Dragonspell. Katharine KerrЧитать онлайн книгу.
‘Oh my, oh my, it’s the gwerbret himself! Veddyn, get out here! It’s the gwerbret and his men! Oh my, oh my! Your Grace, such a great honour. Oh you must try some of our new dark and there’s a cask of bitter, too. Oh my, oh my!’
‘Don’t dither, woman! Gods! You’ll drive his grace daft.’ Tall and lean, hawk-nosed and perfectly bald, Veddyn strolled out and made Blaen a perfunctory bow. ‘Honoured, Your Grace. What brings you to us?’
‘Thirst, mostly, good Veddyn. Do you have tankards enough for me and mine?’
‘It’d be a poor brewery that couldn’t serve six travellers, Your Grace. Just you all tie up those horses and come inside.’

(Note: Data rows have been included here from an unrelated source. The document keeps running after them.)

-- pv_equiv track=rewrite | github.com/subrotonpi/clone_evaluation | data/gptcb_cross/gptcb_cross/None/1845.py | nthShortWord
-- ===== SOURCE A (Python) =====
-- def nthShortWord(words, n):
--     nthShortWord = 0
--     shortWord = "notFound"
--     for i in range(len(words)):
--         if len(words[i]) <= 3:
--             nthShortWord += 1;
--             if (nthShortWord == n):
--                 shortWord = words[i]
--                 break
--     return shortWord
-- ===== SOURCE B (Python) =====
-- def nthShortWord(words, n):
--     short = [w for w in words if len(w) <= 3]
--     if 1 <= n <= len(short):
--         return short[n - 1]
--     return "notFound"
-- ===== Notes on version B (the rewrite author's own statement) =====
-- stated objective: simpler
-- what changed: Replaces the interleaved counter-and-early-break index scan with a filter-then-index decomposition: build the list of short words, then index it under an explicit 1 <= n <= count guard.
import Mathlib
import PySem

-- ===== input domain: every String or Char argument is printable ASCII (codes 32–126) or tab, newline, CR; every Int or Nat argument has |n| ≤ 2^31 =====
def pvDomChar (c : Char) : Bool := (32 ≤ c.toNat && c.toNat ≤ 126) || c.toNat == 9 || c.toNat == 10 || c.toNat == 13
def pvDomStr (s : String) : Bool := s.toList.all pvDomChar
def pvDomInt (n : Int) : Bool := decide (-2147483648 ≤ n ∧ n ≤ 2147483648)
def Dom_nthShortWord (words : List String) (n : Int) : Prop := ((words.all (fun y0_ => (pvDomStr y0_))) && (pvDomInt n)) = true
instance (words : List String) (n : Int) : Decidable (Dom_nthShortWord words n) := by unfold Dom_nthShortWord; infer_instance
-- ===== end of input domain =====

-- B replaces A's counter-and-early-break scan by a filter-then-index decomposition (objective: simpler).

-- ===== PORT A =====
-- index loop over range(len(words)) with a counter and early break
def nthShortWordGo (words : List String) (n : Int) (i : Nat) (c : Int) : String :=
  if h : i < words.length then
    let w := words[i]
    if w.length ≤ 3 then
      if c + 1 = n then w
      else nthShortWordGo words n (i + 1) (c + 1)
    else nthShortWordGo words n (i + 1) c
  else "notFound"
termination_by words.length - i

def nthShortWord (words : List String) (n : Int) : String :=
  nthShortWordGo words n 0 0

-- ===== PORT B =====
def nthShortWord_alt (words : List String) (n : Int) : String :=
  let short := words.filter (fun w => w.length ≤ 3)
  if 1 ≤ n ∧ n ≤ (short.length : Int) then short.getD (n - 1).toNat "notFound"
  else "notFound"

-- ===== PRECONDITION & SPEC =====
def Spec_nthShortWord (words : List String) (n : Int) (out : String) : Prop := out = nthShortWord_alt words n
instance (words : List String) (n : Int) (out : String) : Decidable (Spec_nthShortWord words n out) := by unfold Spec_nthShortWord; infer_instance

-- ===== CLAIM (what is proved, stated in full; the proofs are below) =====
def Claim_equal_nthShortWord : Prop := ∀ (words : List String) (n : Int), Dom_nthShortWord words n → Spec_nthShortWord words n (nthShortWord words n)

-- ===== LEMMAS AND PROOFS =====

-- proof-only reformulation of A's loop as structural recursion on the remaining suffix
def loopL : List String → Int → Int → String
  | [], _, _ => "notFound"
  | w :: ws, n, c =>
    if w.length ≤ 3 then
      if c + 1 = n then w else loopL ws n (c + 1)
    else loopL ws n c

theorem go_eq_loop (words : List String) (n : Int) :
    ∀ (i : Nat) (c : Int), nthShortWordGo words n i c = loopL (words.drop i) n c := by
  intro i c
  generalize hm : words.length - i = m
  induction m generalizing i c with
  | zero =>
    have hi : words.length ≤ i := by omega
    rw [nthShortWordGo, dif_neg (by omega), List.drop_eq_nil_of_le hi, loopL]
  | succ m ih =>
    have hi : i < words.length := by omega
    rw [nthShortWordGo, dif_pos hi, List.drop_eq_getElem_cons hi, loopL]
    by_cases hw : (words[i]).length ≤ 3
    · rw [if_pos hw, if_pos hw]
      by_cases hn : c + 1 = n
      · rw [if_pos hn, if_pos hn]
      · rw [if_neg hn, if_neg hn, ih (i + 1) (c + 1) (by omega)]
    · rw [if_neg hw, if_neg hw, ih (i + 1) c (by omega)]

theorem loop_eq_filter (l : List String) :
    ∀ (n c : Int),
      loopL l n c =
        (if 1 ≤ n - c ∧ n - c ≤ ((l.filter (fun w => w.length ≤ 3)).length : Int) then
          (l.filter (fun w => w.length ≤ 3)).getD (n - c - 1).toNat "notFound"
        else "notFound") := by
  induction l with
  | nil =>
    intro n c
    simp only [loopL, List.filter_nil, List.length_nil]
    rw [if_neg (by push_cast; omega)]
  | cons w ws ih =>
    intro n c
    by_cases hw : w.length ≤ 3
    · rw [loopL, if_pos hw, List.filter_cons_of_pos (by simpa using hw)]
      by_cases hn : c + 1 = n
      · have h1 : n - c = 1 := by omega
        rw [if_pos hn, if_pos (by constructor <;> [omega; (simp only [List.length_cons]; push_cast; omega)])]
        simp [h1]
      · rw [if_neg hn, ih n (c + 1)]
        by_cases hle : 1 ≤ n - c ∧ n - c ≤ ((w :: ws.filter (fun w => w.length ≤ 3)).length : Int)
        · have h2 : 2 ≤ n - c := by omega
          rw [if_pos (by obtain ⟨h1, h2⟩ := hle; simp only [List.length_cons] at h2; push_cast at h2 ⊢; omega), if_pos hle]
          have ht : (n - c - 1).toNat = (n - (c + 1) - 1).toNat + 1 := by omega
          rw [ht]
          simp
        · rw [if_neg (by simp only [List.length_cons, not_and, not_le] at hle ⊢; push_cast at hle ⊢; omega), if_neg hle]
    · rw [loopL, if_neg hw, List.filter_cons_of_neg (by simpa using hw), ih n c]

-- ===== VERDICT (by name: the statement is the Claim_ definition above) =====
theorem nthShortWord_spec : Claim_equal_nthShortWord := by
  intro words n _
  unfold Spec_nthShortWord nthShortWord nthShortWord_alt
  rw [go_eq_loop words n 0 0, List.drop_zero, loop_eq_filter]
  norm_num
-- A's "touch graph[start], then insert the enlarged set" equals B's single modify, on a new edge
theorem pvGNewStep (d : PySem.Dict String (PySem.Set String)) (s e : String) :
    ((d.setdefault s []).insert s (PySem.Set.add ((d.setdefault s []).getD s []) e))
      = pvGStep d (s, e) := by
  rw [pvGetDSetdefault]
  by_cases hc : d.contains s = true
  · rw [PySem.Dict.setdefault, if_pos hc]; rfl
  · have hcf : d.contains s = false := by simpa using hc
    have hno : ∀ q ∈ d.items, (q.1 == s) = false := by
      rw [PySem.Dict.contains, List.any_eq_false] at hcf
      intro q hq
      cases hbe : (q.1 == s) with
      | false => rfl
      | true => exact absurd hbe (hcf q hq)
    have hd0 : d.getD s [] = [] := PySem.Dict.getD_of_not_contains d [] hcf
    have hc2 : (PySem.Dict.mk (d.items ++ [(s, ([] : PySem.Set String))])).contains s = true := by
      simp [PySem.Dict.contains]
    rw [PySem.Dict.setdefault, if_neg hc, hd0]
    show PySem.Dict.insert (PySem.Dict.mk (d.items ++ [(s, [])])) s (PySem.Set.add [] e) = _
    rw [PySem.Dict.insert, if_pos hc2, pvGStep, PySem.Dict.modify, hd0, PySem.Dict.insert, if_neg (by simp [hcf])]
    congr 1
    rw [List.map_append]
    congr 1
    · calc List.map (fun p => if (p.1 == s) = true then (s, PySem.Set.add [] e) else p) d.items
          = List.map id d.items := List.map_congr_left (fun q hq => by simp [hno q hq])
        _ = d.items := List.map_id _
    · simp

theorem pvValFresh (l : List (String × String)) (x : String)
    (h : x ∉ l.flatMap (fun p => [p.1, p.2])) : pvVal l x = 0 := by
  have hfil : (PySem.List.dedup l).filter (fun b => b.2 == x) = [] := by
    rw [List.filter_eq_nil_iff]
    intro b hb
    have hbl : b ∈ l := (PySem.Set.mem_ofList l b).mp (by rwa [PySem.List.dedup_eq_ofList] at hb)
    simp only [beq_iff_eq]
    intro hbe
    exact h (List.mem_flatMap.mpr ⟨b, hbl, by simp [hbe]⟩)
  rw [pvVal, show (pvR l).getD x [] = ((PySem.List.dedup l).foldl (fun d b => d.modify b.2 [] (fun t => PySem.Set.add t b.1)) PySem.Dict.empty).getD x [] from rfl,
    pvGetDFold (fun b => b.2) (fun b => b.1), hfil]
  simp [PySem.Set.update, PySem.Set.len]

theorem pvValSnoc (l : List (String × String)) (s e x : String) (h : (s, e) ∉ l) :
    pvVal (l ++ [(s, e)]) x = if x = e then pvVal l e + 1 else pvVal l x := by
  rw [pvVal, pvRSnocNew l (s, e) h,
    show pvRStep (pvR l) (s, e) = (pvR l).modify e [] (fun t => PySem.Set.add t s) from rfl,
    PySem.Dict.getD_modify]
  by_cases hx : x = e
  · rw [if_pos hx, if_pos hx]
    have hs : s ∉ (pvR l).getD e [] := fun hm => h ((pvMemR l s e).mp hm)
    rw [pvLenAdd _ _ hs]; rfl
  · rw [if_neg hx, if_neg hx]; rfl
-- pv_equiv track=rewrite | github.com/cclgroupltd/ccl_mozilla_reader | ccl_mozilla_reader/serialization_formats/ccl_moz_structured_clone_reader.py | unsparse_array
-- ===== SOURCE A (Python) =====
-- import typing
--
-- def unsparse_array(result: list, length: int, sparse_dict: dict[int, typing.Any], default) -> list:
--     if len(sparse_dict) == 0:
--         return []
--
--     if any(not isinstance(x, int) or x < 0 for x in sparse_dict.keys()):
--         raise ValueError("all dict keys must be positive ints for a sparse array")
--
--     if max(sparse_dict.keys()) >= length:
--         raise ValueError("length is too low for the maximum key")
--
--     result.clear()
--     result.extend(default for _ in range(length))
--     for k, v in sparse_dict.items():
--         result[k] = v
--
--     return result
-- ===== SOURCE B (Python) =====
-- import typing
--
-- def unsparse_array(result: list, length: int, sparse_dict: dict[int, typing.Any], default) -> list:
--     if len(sparse_dict) == 0:
--         return []
--
--     items = sorted(sparse_dict.items(), key=lambda kv: kv[0])
--     if not all(isinstance(k, int) and k >= 0 for k, _ in items):
--         raise ValueError("all dict keys must be positive ints for a sparse array")
--     if length <= items[-1][0]:
--         raise ValueError("length is too low for the maximum key")
--
--     out = []
--     prev = 0
--     for k, v in items:
--         out.extend([default] * (k - prev))
--         out.append(v)
--         prev = k + 1
--     out.extend([default] * (length - prev))
--
--     result.clear()
--     result.extend(out)
--     return result
-- ===== Notes on version B (the rewrite author's own statement) =====
-- stated objective: alternative
-- what changed: Replaces fill-with-default-then-scatter-over-dict-items by sort-then-sweep: sort the items by key once, then emit the dense array in a single ordered pass as runs of defaults between consecutive keys, never indexing or looking up the dict.
import Mathlib
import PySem
-- pv_equiv track=rewrite | github.com/FilipeFKmg/Projecto | Codigo/epo_api_v2.py | _deduplicate_by_family
-- ===== SOURCE A (Python) =====
-- COUNTRY_PRIORITY = {
--     'US': 1, 'EP': 2, 'WO': 3, 'GB': 4,
--     'AU': 5, 'CA': 6, 'NZ': 7, 'IE': 8,
-- }
--
-- def _deduplicate_by_family(id_records: list) -> list:
--     """
--     Recebe uma lista de dicts {'id': str, 'family_id': str, 'country': str}
--     acumulados de todas as queries independentes.
--
--     Para cada família, mantém apenas o melhor representante segundo
--     COUNTRY_PRIORITY (US > EP > WO > GB > ...).
--     Patentes sem family_id são mantidas individualmente.
--
--     Devolve uma lista de strings de IDs prontas para a Fase 2.
--     """
--     family_map = {}   # family_id -> melhor registo até agora
--     no_family  = {}   # patent_id -> True (sem family_id, deduplica por ID)
--
--     for rec in id_records:
--         fam_id  = rec.get('family_id', '').strip()
--         pat_id  = rec.get('id', '')
--         country = rec.get('country', '')
--
--         if not fam_id:
--             # Sem família — mantém mas evita duplicados de ID puro
--             if pat_id:
--                 no_family[pat_id] = True
--             continue
--
--         if fam_id not in family_map:
--             family_map[fam_id] = rec
--         else:
--             # Compara prioridade de país
--             existing_score = COUNTRY_PRIORITY.get(family_map[fam_id]['country'], 99)
--             new_score      = COUNTRY_PRIORITY.get(country, 99)
--             if new_score < existing_score:
--                 family_map[fam_id] = rec
--
--     result = [rec['id'] for rec in family_map.values()] + list(no_family.keys())
--     return result
-- ===== SOURCE B (Python) =====
-- COUNTRY_PRIORITY = {
--     'US': 1, 'EP': 2, 'WO': 3, 'GB': 4,
--     'AU': 5, 'CA': 6, 'NZ': 7, 'IE': 8,
-- }
--
-- def _deduplicate_by_family(id_records: list) -> list:
--     """Bucket records per family, then pick each bucket's best-country
--     representative with min() (first minimal wins, as Python's min does)."""
--     groups = {}        # family_id -> list of its records, in arrival order
--     no_family = []     # ids without a family, first-seen order, deduped
--     for rec in id_records:
--         fam_id = rec.get('family_id', '').strip()
--         if fam_id:
--             groups.setdefault(fam_id, []).append(rec)
--         else:
--             pat_id = rec.get('id', '')
--             if pat_id and pat_id not in no_family:
--                 no_family.append(pat_id)
--     best_ids = [
--         min(recs, key=lambda r: COUNTRY_PRIORITY.get(r.get('country', ''), 99))['id']
--         for recs in groups.values()
--     ]
--     return best_ids + no_family
-- ===== Notes on version B (the rewrite author's own statement) =====
-- stated objective: alternative
-- what changed: A streams records keeping a best-so-far representative per family in one dict; B buckets all records per family first and then reduces each bucket with min(key=country priority), keeping the no-family ids in a plain deduped list.
-- outside the precondition, e.g. on _deduplicate_by_family([{'family_id': 'F', 'id': 'X'}]): A returns ['X'], B returns ['X']
import Mathlib
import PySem
def solve_alt (size : Int) : String :=
  let m0 := PySem.Int.floordiv size 2
  let mk := reduceMK (m0.natAbs + 1) m0 2
  let m := mk.1
  let k := mk.2
  -- out/prev loop; out is kept reversed so each append is O(1), re-reversed at the end
  let st := (PySem.List.pyRange 1 (m + 1) 1).foldl
    (fun (st : List Char × Int) j =>
      let cur := ones (j * k)
      ((if PySem.Int.mod (cur - st.2) 2 == 0 then '1' else '0') :: st.1, cur))
    ([], 0)
  String.ofList st.1.reverse

-- ===== PRECONDITION & SPEC =====
-- Pre_ excludes the inputs on which A never returns an ordinary value: positive odd sizes and
-- even sizes in (-17, 0) make checksum raise IndexError; size = 0 and size ≤ -17 loop forever.
def Pre_solve (size : Int) : Prop :=
  (2 ≤ size ∧ 2 ∣ size) ∨ (-17 < size ∧ size < 0 ∧ ¬ 2 ∣ size)
instance (size : Int) : Decidable (Pre_solve size) := by unfold Pre_solve; infer_instance
def pvWitness_solve : Int := (4)

-- On negative sizes (A returns only on the odd ones in (-17,0)) A's value is the checksum of a
-- negative-slice truncation of its hard-coded seed — an artefact of Python slicing — while B
-- returns the empty string, the natural result for a request of no data.
def D_solve (size : Int) : Prop := size < 0
instance (size : Int) : Decidable (D_solve size) := by unfold D_solve; infer_instance
def Spec_solve (size : Int) (out : String) : Prop := ¬ D_solve size → out = solve_alt size
instance (size : Int) (out : String) : Decidable (Spec_solve size out) := by unfold Spec_solve; infer_instance
def pvDiffWitness_solve : Int := (-1)
def pvDiffWitnessOut_solve : String × String := ("1", "")

-- ===== CLAIM (what is proved, stated in full; the proofs are below) =====
def Claim_unchanged_solve : Prop := ∀ (size : Int), Dom_solve size → Pre_solve size → Spec_solve size (solve size)
def Claim_changed_solve : Prop := Dom_solve (pvDiffWitness_solve) ∧ Pre_solve (pvDiffWitness_solve) ∧ D_solve (pvDiffWitness_solve) ∧ solve (pvDiffWitness_solve) = pvDiffWitnessOut_solve.1 ∧ solve_alt (pvDiffWitness_solve) = pvDiffWitnessOut_solve.2 ∧ pvDiffWitnessOut_solve.1 ≠ pvDiffWitnessOut_solve.2
def Claim_exact_solve : Prop := ∀ (size : Int), Dom_solve size → Pre_solve size → D_solve size → solve size ≠ solve_alt size

-- ===== LEMMAS AND PROOFS =====

def chrB (b : Bool) : Char := if b then '1' else '0'

def mchr (l : List Bool) : List Char := l.map chrB

def seedB : List Bool :=
  [true, false, false, false, true, false, false, true, true,
   false, false, false, false, false, false, false, true]

def dstep (l : List Bool) : List Bool := l ++ [false] ++ (l.reverse.map (fun b => !b))

def dit (j : Nat) : List Bool := dstep^[j] seedB

def cpairs : List Char → List Char
  | a :: b :: r => (if a == b then '1' else '0') :: cpairs r
  | _ => []

def bpairs : List Bool → List Bool
  | a :: b :: r => (a == b) :: bpairs r
  | _ => []

def par (l : List Bool) : Bool := l.foldr (fun a b => xor a b) false

theorem go_single (c d : Char) : ∀ (fuel : Nat) (l acc : List Char), l.length ≤ fuel →
    PySem.Chars.replace.go [c] [d] fuel l acc = acc.reverse ++ l.map (fun x => if x = c then d else x) := by
  intro fuel
  induction fuel with
  | zero => intro l acc h; simp at h; simp [h, PySem.Chars.replace.go]
  | succ n ih =>
    intro l acc h
    cases l with
    | nil => simp [PySem.Chars.replace.go]
    | cons a t =>
      simp only [PySem.Chars.replace.go]
      by_cases hac : a = c
      · simp [List.isPrefixOf, hac, ih t _ (by simpa using h)]
      · have hca : ¬ c = a := fun hh => hac hh.symm
        simp [List.isPrefixOf, hac, hca, ih t _ (by simpa using h)]

theorem replace_single (c d : Char) (s : List Char) :
    PySem.Chars.replace s [c] [d] = s.map (fun x => if x = c then d else x) := by
  simp [PySem.Chars.replace, go_single c d s.length s [] le_rfl]

theorem trick_eq (l : List Bool) :
    PySem.Chars.replace (PySem.Chars.replace (PySem.Chars.replace
      ((mchr l).reverse) ['1'] ['#']) ['0'] ['1']) ['#'] ['0'] = mchr (l.reverse.map (fun b => !b)) := by
  simp only [replace_single]
  have h1 : (mchr l).reverse = mchr l.reverse := by simp [mchr]
  rw [h1]
  simp only [mchr, List.map_map]
  apply List.map_congr_left
  intro b _
  cases b <;> rfl

theorem count_mchr (l : List Bool) : (mchr l).count '1' = l.count true := by
  induction l with
  | nil => rfl
  | cons a t ih => cases a <;> simp [mchr, chrB, ih] at *

theorem cpairs_mchr : ∀ (l : List Bool), cpairs (mchr l) = mchr (bpairs l) := by
  intro l
  induction l using bpairs.induct with
  | case1 a b r ih =>
    have h : (chrB a == chrB b) = (a == b) := by cases a <;> cases b <;> rfl
    simp only [mchr, List.map_cons] at ih ⊢
    rw [cpairs, bpairs]
    simp only [h, List.map_cons, ih]
    cases a <;> cases b <;> rfl
  | case2 t h =>
    cases t with
    | nil => rfl
    | cons a t' =>
      cases t' with
      | nil => rfl
      | cons b r => exact ((h a b r rfl).elim)

theorem bpairs_length : ∀ (l : List Bool), (bpairs l).length = l.length / 2 := by
  intro l
  induction l using bpairs.induct with
  | case1 a b r ih => rw [bpairs]; simp [ih]; omega
  | case2 t h =>
    cases t with
    | nil => rfl
    | cons a t' =>
      cases t' with
      | nil => simp [bpairs]
      | cons b r => exact ((h a b r rfl).elim)

theorem bpairs_append : ∀ (x y : List Bool), x.length % 2 = 0 →
    bpairs (x ++ y) = bpairs x ++ bpairs y := by
  intro x
  induction x using bpairs.induct with
  | case1 a b r ih =>
    intro y h
    simp only [List.cons_append]
    rw [bpairs, bpairs]
    simp only [List.length_cons] at h
    simp [ih y (by omega)]
  | case2 t h =>
    cases t with
    | nil => intro y _; simp [bpairs]
    | cons a t' =>
      cases t' with
      | nil => intro y hy; simp at hy
      | cons b r => exact ((h a b r rfl).elim)

theorem par_cons (a : Bool) (l : List Bool) : par (a :: l) = xor a (par l) := rfl

theorem par_eq_count (l : List Bool) : par l = ((l.count true) % 2 == 1) := by
  induction l with
  | nil => rfl
  | cons a t ih =>
    rw [par_cons, ih]
    cases a <;> simp [List.count_cons] <;>
      rcases Nat.mod_two_eq_zero_or_one (t.count true) with h | h <;> simp [Nat.add_mod, h]

theorem par_bpairs_even : ∀ (l : List Bool), l.length % 2 = 0 →
    par (bpairs l) = xor (decide ((l.length / 2) % 2 = 1)) (par l) := by
  intro l
  induction l using bpairs.induct with
  | case1 a b r ih =>
    intro h
    simp only [List.length_cons] at h
    rw [bpairs, par_cons, ih (by omega), par_cons, par_cons]
    have hlen : ((a :: b :: r : List Bool).length / 2) % 2 = 1 ↔ ¬ ((r.length / 2) % 2 = 1) := by
      simp only [List.length_cons]; omega
    rcases Nat.mod_two_eq_zero_or_one (r.length / 2) with hr | hr
    · have h1 : (((a :: b :: r : List Bool).length / 2) % 2 = 1) := by simp only [List.length_cons]; omega
      simp only [hr, h1, decide_eq_true_eq]
      cases a <;> cases b <;> cases par r <;> simp
    · have h1 : ¬(((a :: b :: r : List Bool).length / 2) % 2 = 1) := by simp only [List.length_cons]; omega
      simp only [hr, decide_eq_true_eq, h1]
      cases a <;> cases b <;> cases par r <;> simp
  | case2 t h =>
    cases t with
    | nil => intro _; simp [bpairs, par]
    | cons a t' =>
      cases t' with
      | nil => intro hy; simp at hy
      | cons b r => exact ((h a b r rfl).elim)

theorem par_bpairs (l : List Bool) (h : l.length % 4 = 0) : par (bpairs l) = par l := by
  rw [par_bpairs_even l (by omega)]
  have : ¬ ((l.length / 2) % 2 = 1) := by omega
  simp [this]

theorem bpairs_nil_iterate (v : Nat) : bpairs^[v] [] = [] :=
  Function.iterate_fixed rfl v

theorem block_iterate : ∀ (v : Nat), 1 ≤ v → ∀ (bs : List Bool), bs.length = 2 ^ v →
    bpairs^[v] bs = [!(par bs)] := by
  intro v
  induction v with
  | zero => omega
  | succ u ih =>
    intro _ bs hlen
    by_cases hu : u = 0
    · subst hu
      match bs, hlen with
      | [a, b], _ => cases a <;> cases b <;> rfl
    · rw [Function.iterate_succ_apply]
      have h4 : bs.length % 4 = 0 := by
        rw [hlen]
        have : 2 ^ (u+1) = 4 * 2 ^ (u-1) := by
          rw [show u + 1 = (u-1) + 2 by omega, pow_add]; ring
        omega
      rw [ih (by omega) (bpairs bs) (by rw [bpairs_length, hlen]; omega),
          par_bpairs bs h4]

theorem bpairs_iterate_append : ∀ (v : Nat) (x y : List Bool), 2 ^ v ∣ x.length →
    bpairs^[v] (x ++ y) = bpairs^[v] x ++ bpairs^[v] y := by
  intro v
  induction v with
  | zero => intro x y _; rfl
  | succ u ih =>
    intro x y hdvd
    obtain ⟨c, hc⟩ := hdvd
    have hc2 : x.length = 2 * (2 ^ u * c) := by rw [hc, pow_succ]; ring
    rw [Function.iterate_succ_apply, Function.iterate_succ_apply,
        Function.iterate_succ_apply, bpairs_append x y (by omega)]
    apply ih
    rw [bpairs_length]
    exact ⟨c, by omega⟩

theorem blocks_iterate (v : Nat) (hv : 1 ≤ v) : ∀ (m : Nat) (l : List Bool), l.length = m * 2 ^ v →
    bpairs^[v] l = (List.range m).map (fun j => !(par ((l.drop (j * 2 ^ v)).take (2 ^ v)))) := by
  intro m
  induction m with
  | zero =>
    intro l hl
    simp at hl
    simp [hl, bpairs_nil_iterate]
  | succ m ih =>
    intro l hl
    have hle : 2 ^ v ≤ l.length := by
      rw [hl]; exact Nat.le_mul_of_pos_left (2 ^ v) (by omega)
    have hxlen : (l.take (2 ^ v)).length = 2 ^ v := by
      rw [List.length_take]; omega
    have hsplit : l = l.take (2 ^ v) ++ l.drop (2 ^ v) := (List.take_append_drop _ l).symm
    have hylen : (l.drop (2 ^ v)).length = m * 2 ^ v := by
      rw [List.length_drop, hl]; rw [Nat.succ_mul]; omega
    conv_lhs => rw [hsplit]
    rw [bpairs_iterate_append v _ _ (by rw [hxlen]),
        block_iterate v hv _ hxlen, ih (l.drop (2 ^ v)) hylen]
    rw [List.range_succ_eq_map]
    simp only [List.map_cons, List.map_map, List.drop_zero]
    refine List.cons_eq_cons.mpr ⟨by simp, ?_⟩
    apply List.map_congr_left
    intro j _
    simp only [Function.comp_apply]
    rw [List.drop_drop, show 2 ^ v + j * 2 ^ v = (j + 1) * 2 ^ v from by ring]

theorem checksumGo_eq : ∀ (s cs : List Char), checksumGo s cs = (cpairs s).reverse ++ cs
  | a :: b :: rest, cs => by
    rw [checksumGo, cpairs, checksumGo_eq rest]
    simp
  | [a], cs => by
    rw [checksumGo]
    simp [cpairs]
  | [], cs => by
    rw [checksumGo]
    simp [cpairs]

theorem checksum_eq_cpairs (s : List Char) : checksum s = cpairs s := by
  rw [checksum, checksumGo_eq]
  simp

theorem checksum_mchr (l : List Bool) : checksum (mchr l) = mchr (bpairs l) := by
  rw [checksum_eq_cpairs, cpairs_mchr]

theorem mchr_length (l : List Bool) : (mchr l).length = l.length := by simp [mchr]

theorem csLoop_iterate : ∀ (u : Nat), ∀ (fuel : Nat) (m' : Nat) (l : List Bool), m' % 2 = 1 →
    l.length = m' * 2 ^ u → l.length ≤ fuel → csLoop fuel (mchr l) = mchr (bpairs^[u] l) := by
  intro u
  induction u with
  | zero =>
    intro fuel m' l hm hl _
    simp only [pow_zero, mul_one] at hl
    have hodd : l.length % 2 = 1 := by omega
    cases fuel with
    | zero => rfl
    | succ f =>
      rw [csLoop]
      simp [mchr_length, hodd]
  | succ u ih =>
    intro fuel m' l hm hl hfuel
    have hp : 0 < 2 ^ (u+1) := by positivity
    have hlen2 : l.length = 2 * (m' * 2 ^ u) := by rw [hl, pow_succ]; ring
    have hpos : 0 < l.length := by
      rw [hl]; exact Nat.mul_pos (by omega) hp
    cases fuel with
    | zero => omega
    | succ f =>
      rw [csLoop]
      have heven : (l.length % 2 == 0) = true := by simp; omega
      simp only [mchr_length, heven, if_true]
      rw [checksum_mchr]
      rw [ih f m' (bpairs l) hm (by rw [bpairs_length]; omega) (by rw [bpairs_length]; omega)]
      rw [Function.iterate_succ_apply]

theorem mchr_append (x y : List Bool) : mchr (x ++ y) = mchr x ++ mchr y := by simp [mchr]

theorem seed_eq : "10001001100000001".toList = mchr seedB := by decide

theorem dstep_length (l : List Bool) : (dstep l).length = 2 * l.length + 1 := by
  simp [dstep]; omega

Blaen handed his captain a handful of silver to pay for the ale, ushered his men inside, then lingered briefly in the yard with Twdilla while Veddyn followed them in. Once they were alone she dropped her dithery ways.
‘I take it that Your Grace is here for news?’
‘That, and to look in on Camdel, poor lad. Is he any better?’
‘Quite a bit, actually, but he’ll never be right in the head again after what they did to him.’ She crossed her fingers in the sign of warding against witchcraft. ‘He’s mucking out the cow barn at the moment, so I’ll wager Your Grace doesn’t want …’
‘By the gods, it doesn’t matter to me what he smells like. Let’s stroll over, shall we?’
As it turned out, they found Camdel sitting behind the cow barn on an old stump and eating his lunch, a chunk of bread and slices of yellow cheese laid out neatly on an old linen napkin. When he saw Blaen he got up and bowed with a sweeping courtly gesture that went ill with his dirty shirt and brown brigga, but although his eyes betrayed a flicker of recognition, he didn’t truly remember Blaen and had to be told his name. He was, however, physically healthy again and even somewhat happy, smiling as he spoke of his quiet life at the brewery. Blaen was well-pleased. The last time he’d seen the man, Camdel had been a quivering shrieking wreck, stick-thin and utterly mad from the tortures of those who followed the dark dweomer.
And now, or so Blaen had been told, his beloved cousin was in the hands of those same evil men. Although he generally could keep the thought at bay, at times, when he least expected it, when he was talking with some vassal or merely walking down a corridor or looking idly from a window, the memory would rise up like an assassin and stab him: Rhodry could be suffering like Camdel did. With the thought came a breathless rage, a gasp for air that seared his chest and made him swear yet one more time a vengeance vow: if these evil magicians had made his cousin suffer for so much as the length of a cock-crow, then nothing on earth, not king nor dweomer, would stop him from raising an army and sweeping down on Bardek like a flock of eagles, even if he had to bankrupt his rhan and call in every honour-debt and alliance anyone had ever owed him. Since he made the vow to his gods as well as to the honour of his clan, it was no idle boast.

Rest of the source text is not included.